In 1845 Matilda married dry goods merchant Henry Hill Gage and subsequently
bore five children, one of whom died in early infancy. The Gage family
eventually settled in Fayetteville, New York, where their home also became a way
station on the Underground Railroad. While Gage believed that all freedom
struggles were connected, woman’s rights became the core of her life's work.
She entered the movement, as did Susan B. Anthony, at a national woman’s
rights convention held in Syracuse in 1852, four years after the first (1848)
regional convention in Seneca Falls. Her speech at the
1852 convention was
her first in public life.
Gage, along with Susan B. Anthony and Elizabeth Cady Stanton, was a founding
member of the National Woman Suffrage Association (NWSA) and served in various
offices of that organization for twenty years (1869–1889), the comparable
leadership roles of these three women in the organization often overlapping.
Gage helped organize both the Virginia and the New York state suffrage
associations, and was an officer in the New York association for twenty years.
From 1878 to 1881 she published the National Citizen and Ballot Box, NWSA’s
official newspaper, from her home in Fayetteville.
In 1871 Gage was one of the many women nationwide who unsuccessfully tried to
test the law by attempting to vote in Fayetteville.
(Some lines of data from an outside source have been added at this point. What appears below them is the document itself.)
-- pv_equiv track=rewrite | github.com/MarkMLCode/Dungeons-and-Zero | src/ai/dnd_server.py | find_lowest_no_upcast_slot
-- ===== SOURCE A (Python) =====
-- def find_lowest_no_upcast_slot(spell_slots):
--     for i in range(len(spell_slots)):
--         if spell_slots[i] == 0:
--             no_higher_slots = True
--             for j in range(i + 1, len(spell_slots)):
--                 if spell_slots[j] > 0:
--                     no_higher_slots = False
--                     break
--             if no_higher_slots:
--                 return i + 1
--     return None
-- ===== SOURCE B (Python) =====
-- def find_lowest_no_upcast_slot(spell_slots):
--     # One backward pass: remember whether a positive slot exists to the right;
--     # the last zero recorded with no positive after it is the lowest such slot.
--     best = None
--     seen_positive = False
--     for i in range(len(spell_slots) - 1, -1, -1):
--         v = spell_slots[i]
--         if v > 0:
--             seen_positive = True
--         elif v == 0 and not seen_positive:
--             best = i + 1
--     return best
-- ===== Notes on version B (the rewrite author's own statement) =====
-- stated objective: alternative
-- what changed: Replaces A's nested loops (for each zero slot, scan the rest of the list for a positive slot) with a single backward pass that tracks whether a positive slot has been seen and keeps the leftmost qualifying zero.
import Mathlib
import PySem

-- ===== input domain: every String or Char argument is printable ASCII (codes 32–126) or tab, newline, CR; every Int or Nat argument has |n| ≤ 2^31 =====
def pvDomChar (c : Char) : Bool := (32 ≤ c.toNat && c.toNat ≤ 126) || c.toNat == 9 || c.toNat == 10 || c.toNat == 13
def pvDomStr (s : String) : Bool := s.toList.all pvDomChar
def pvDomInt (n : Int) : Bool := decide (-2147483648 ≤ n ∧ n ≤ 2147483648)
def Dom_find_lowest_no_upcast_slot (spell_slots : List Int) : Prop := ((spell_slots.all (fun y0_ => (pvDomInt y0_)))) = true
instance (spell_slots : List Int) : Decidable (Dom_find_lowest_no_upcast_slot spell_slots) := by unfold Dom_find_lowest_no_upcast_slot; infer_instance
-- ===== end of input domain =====

-- B replaces A's zero-then-scan-ahead nested loops with a single backward pass
-- tracking whether a positive slot has been seen (objective: alternative).


-- ===== PORT A =====
-- inner loop: for j in range(i+1, len): if spell_slots[j] > 0: no_higher_slots = False; break
def findA_inner (spell_slots : List Int) : List Int → Bool
  | [] => true
  | j :: rest =>
    match PySem.List.pyGet? spell_slots j with
    | none => true  -- unreachable: j is always in range
    | some v => if 0 < v then false else findA_inner spell_slots rest

-- outer loop: for i in range(len(spell_slots)): …
def findA_outer (spell_slots : List Int) : List Int → Option Int
  | [] => none
  | i :: rest =>
    match PySem.List.pyGet? spell_slots i with
    | none => none  -- unreachable: i is always in range
    | some v =>
      if v = 0 then
        if findA_inner spell_slots (PySem.List.pyRange (i + 1) (spell_slots.length : Int) 1) then
          some (i + 1)
        else
          findA_outer spell_slots rest
      else
        findA_outer spell_slots rest

def find_lowest_no_upcast_slot (spell_slots : List Int) : Option Int :=
  findA_outer spell_slots (PySem.List.pyRange 0 (spell_slots.length : Int) 1)

-- ===== PORT B =====
-- backward loop: for i in range(len-1, -1, -1): … ; state = (seen_positive, best), index offset k
def bGo : List Int → Int → Bool × Option Int
  | [], _ => (false, none)
  | x :: rest, k =>
    let r := bGo rest (k + 1)
    if 0 < x then (true, r.2)
    else if x = 0 ∧ r.1 = false then (r.1, some (k + 1))
    else r

def find_lowest_no_upcast_slot_alt (spell_slots : List Int) : Option Int :=
  (bGo spell_slots 0).2

-- ===== PRECONDITION & SPEC =====
def Spec_find_lowest_no_upcast_slot (spell_slots : List Int) (out : Option Int) : Prop := out = find_lowest_no_upcast_slot_alt spell_slots
instance (spell_slots : List Int) (out : Option Int) : Decidable (Spec_find_lowest_no_upcast_slot spell_slots out) := by unfold Spec_find_lowest_no_upcast_slot; infer_instance

-- ===== CLAIM (what is proved, stated in full; the proofs are below) =====
def Claim_equal_find_lowest_no_upcast_slot : Prop := ∀ (spell_slots : List Int), Dom_find_lowest_no_upcast_slot spell_slots → Spec_find_lowest_no_upcast_slot spell_slots (find_lowest_no_upcast_slot spell_slots)

-- ===== LEMMAS AND PROOFS =====

-- abstract form of A's outer loop on the suffix, with the inner scan replaced by its value
def gA : List Int → Int → Option Int
  | [], _ => none
  | x :: rest, k =>
    if x = 0 then
      if rest.all (fun v => decide (v ≤ 0)) then some (k + 1) else gA rest (k + 1)
    else gA rest (k + 1)

lemma inner_eq (pre suf : List Int) :
    findA_inner (pre ++ suf) (PySem.List.pyRange (pre.length : Int) (((pre ++ suf).length : Nat) : Int) 1)
      = suf.all (fun v => decide (v ≤ 0)) := by
  induction suf generalizing pre with
  | nil =>
    rw [PySem.List.pyRange_one_eq_nil (by simp)]
    simp [findA_inner]
  | cons x suf ih =>
    rw [PySem.List.pyRange_one_cons (by simp)]
    rw [findA_inner]
    rw [PySem.List.pyGet?_append_length]
    by_cases hx : 0 < x
    · simp [hx, List.all_cons, show ¬ x ≤ 0 by omega]
    · have h1 : ((pre.length : Int) + 1) = (((pre ++ [x]).length : Nat) : Int) := by simp
      have h2 : pre ++ x :: suf = (pre ++ [x]) ++ suf := by simp
      simp only [hx, if_false]
      rw [h2, h1]
      rw [ih (pre ++ [x])]
      simp [List.all_cons, show x ≤ 0 by omega]

lemma outer_eq (pre suf : List Int) :
    findA_outer (pre ++ suf) (PySem.List.pyRange (pre.length : Int) (((pre ++ suf).length : Nat) : Int) 1)
      = gA suf (pre.length : Int) := by
  induction suf generalizing pre with
  | nil =>
    rw [PySem.List.pyRange_one_eq_nil (by simp)]
    simp [findA_outer, gA]
  | cons x suf ih =>
    rw [PySem.List.pyRange_one_cons (by simp)]
    rw [findA_outer]
    rw [PySem.List.pyGet?_append_length]
    have h1 : ((pre.length : Int) + 1) = (((pre ++ [x]).length : Nat) : Int) := by simp
    have h2 : pre ++ x :: suf = (pre ++ [x]) ++ suf := by simp
    by_cases hx : x = 0
    · subst hx
      rw [show pre ++ (0:Int) :: suf = (pre ++ [(0:Int)]) ++ suf by simp, h1,
          inner_eq (pre ++ [(0:Int)]) suf]
      by_cases hall : suf.all (fun v => decide (v ≤ 0))
      · simp [gA, hall]
      · simp [gA, hall]
        simpa using ih (pre ++ [(0:Int)])
    · simp only [hx, if_false]
      rw [h2, h1, ih (pre ++ [x])]
      simp [gA, hx]

lemma bGo_fst (xs : List Int) (k : Int) :
    (bGo xs k).1 = xs.any (fun v => decide (0 < v)) := by
  induction xs generalizing k with
  | nil => simp [bGo]
  | cons x rest ih =>
    rw [bGo]
    by_cases hx : 0 < x
    · simp [hx]
    · rw [if_neg hx]
      by_cases hz : x = 0 ∧ (bGo rest (k + 1)).1 = false
      · rw [if_pos hz]
        have h := (ih (k + 1)).symm
        rw [hz.2] at h
        simp [hx, h, hz.2]
      · rw [if_neg hz]
        simp [hx, ih]

lemma all_le_eq_not_any_pos (xs : List Int) :
    xs.all (fun v => decide (v ≤ 0)) = ! xs.any (fun v => decide (0 < v)) := by
  induction xs with
  | nil => simp
  | cons x rest ih =>
    simp only [List.all_cons, List.any_cons, Bool.not_or, ih]
    congr 1
    by_cases h : x ≤ 0
    · simp [h, show ¬ 0 < x by omega]
    · simp [h, show 0 < x by omega]

lemma gA_eq_bGo (xs : List Int) (k : Int) : gA xs k = (bGo xs k).2 := by
  induction xs generalizing k with
  | nil => simp [gA, bGo]
  | cons x rest ih =>
    rw [gA, bGo]
    by_cases hx : 0 < x
    · simp [show x ≠ 0 by omega, hx, ih]
    · by_cases hz : x = 0
      · have : rest.all (fun v => decide (v ≤ 0)) = !(bGo rest (k + 1)).1 := by
          rw [bGo_fst, all_le_eq_not_any_pos]
        by_cases hsp : (bGo rest (k + 1)).1 = false
        · simp [hz, hsp, this]
        · simp only [hz]
          rw [this]
          simp only [Bool.not_eq_false] at hsp
          simp [hsp, ih]
      · simp [hz, hx, ih]

-- ===== VERDICT (by name: the statement is the Claim_ definition above) =====
theorem find_lowest_no_upcast_slot_spec : Claim_equal_find_lowest_no_upcast_slot := by
  intro xs _
  unfold Spec_find_lowest_no_upcast_slot find_lowest_no_upcast_slot find_lowest_no_upcast_slot_alt
  have h := outer_eq [] xs
  simp only [List.nil_append, List.length_nil, Nat.cast_zero] at h
  rw [h, gA_eq_bGo]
When Susan B. Anthony
successfully voted in the 1872 presidential election and was arrested for it,
Gage was the only suffragist who came to Anthony’s aid, supporting her during
her trial, speaking out on her behalf, and writing an analysis of the case for
the Albany Law Journal.
In 1880, when Gage’s leadership of the New York Woman Suffrage Association
gained for women the right to vote and run for office in school elections, she
held meetings in her home to organize the women of Fayetteville to vote. They
elected an all-woman slate of officers, with Gage being the first among them
to cast her ballot. The test case of the law came thirteen years later, when
Gage was slapped with a supreme writ by a marshal who knocked on her door at
210 East Genesee Street one day in 1893. A recognized leader in the movement,
Gage became the test case for the constitutionality of the New York law that
gave women the franchise in School Commissioner elections. Gage lost her case,
as Anthony had over twenty years before. Women in the state of New York could
not vote for federal or state officials.
Gage co-edited with Stanton and Anthony the first three volumes of the
six-volume The History of Woman Suffrage (1881-1887), much
of the work being done in her Fayetteville home. “The three names,” predicted
a woman’s rights newspaper, “will ever hold a grateful place in the hearts of
posterity.” Susan B. Anthony spent so much time in the Gage house that the
family called the guest bedroom “The Susan B. Anthony Room.” Anthony wrote her
name with a diamond in the upstairs library window on one of her visits; it is
still there.
A prolific writer, Gage served as a correspondent for newspapers from New York
to California, primarily writing about woman’s rights issues and activities.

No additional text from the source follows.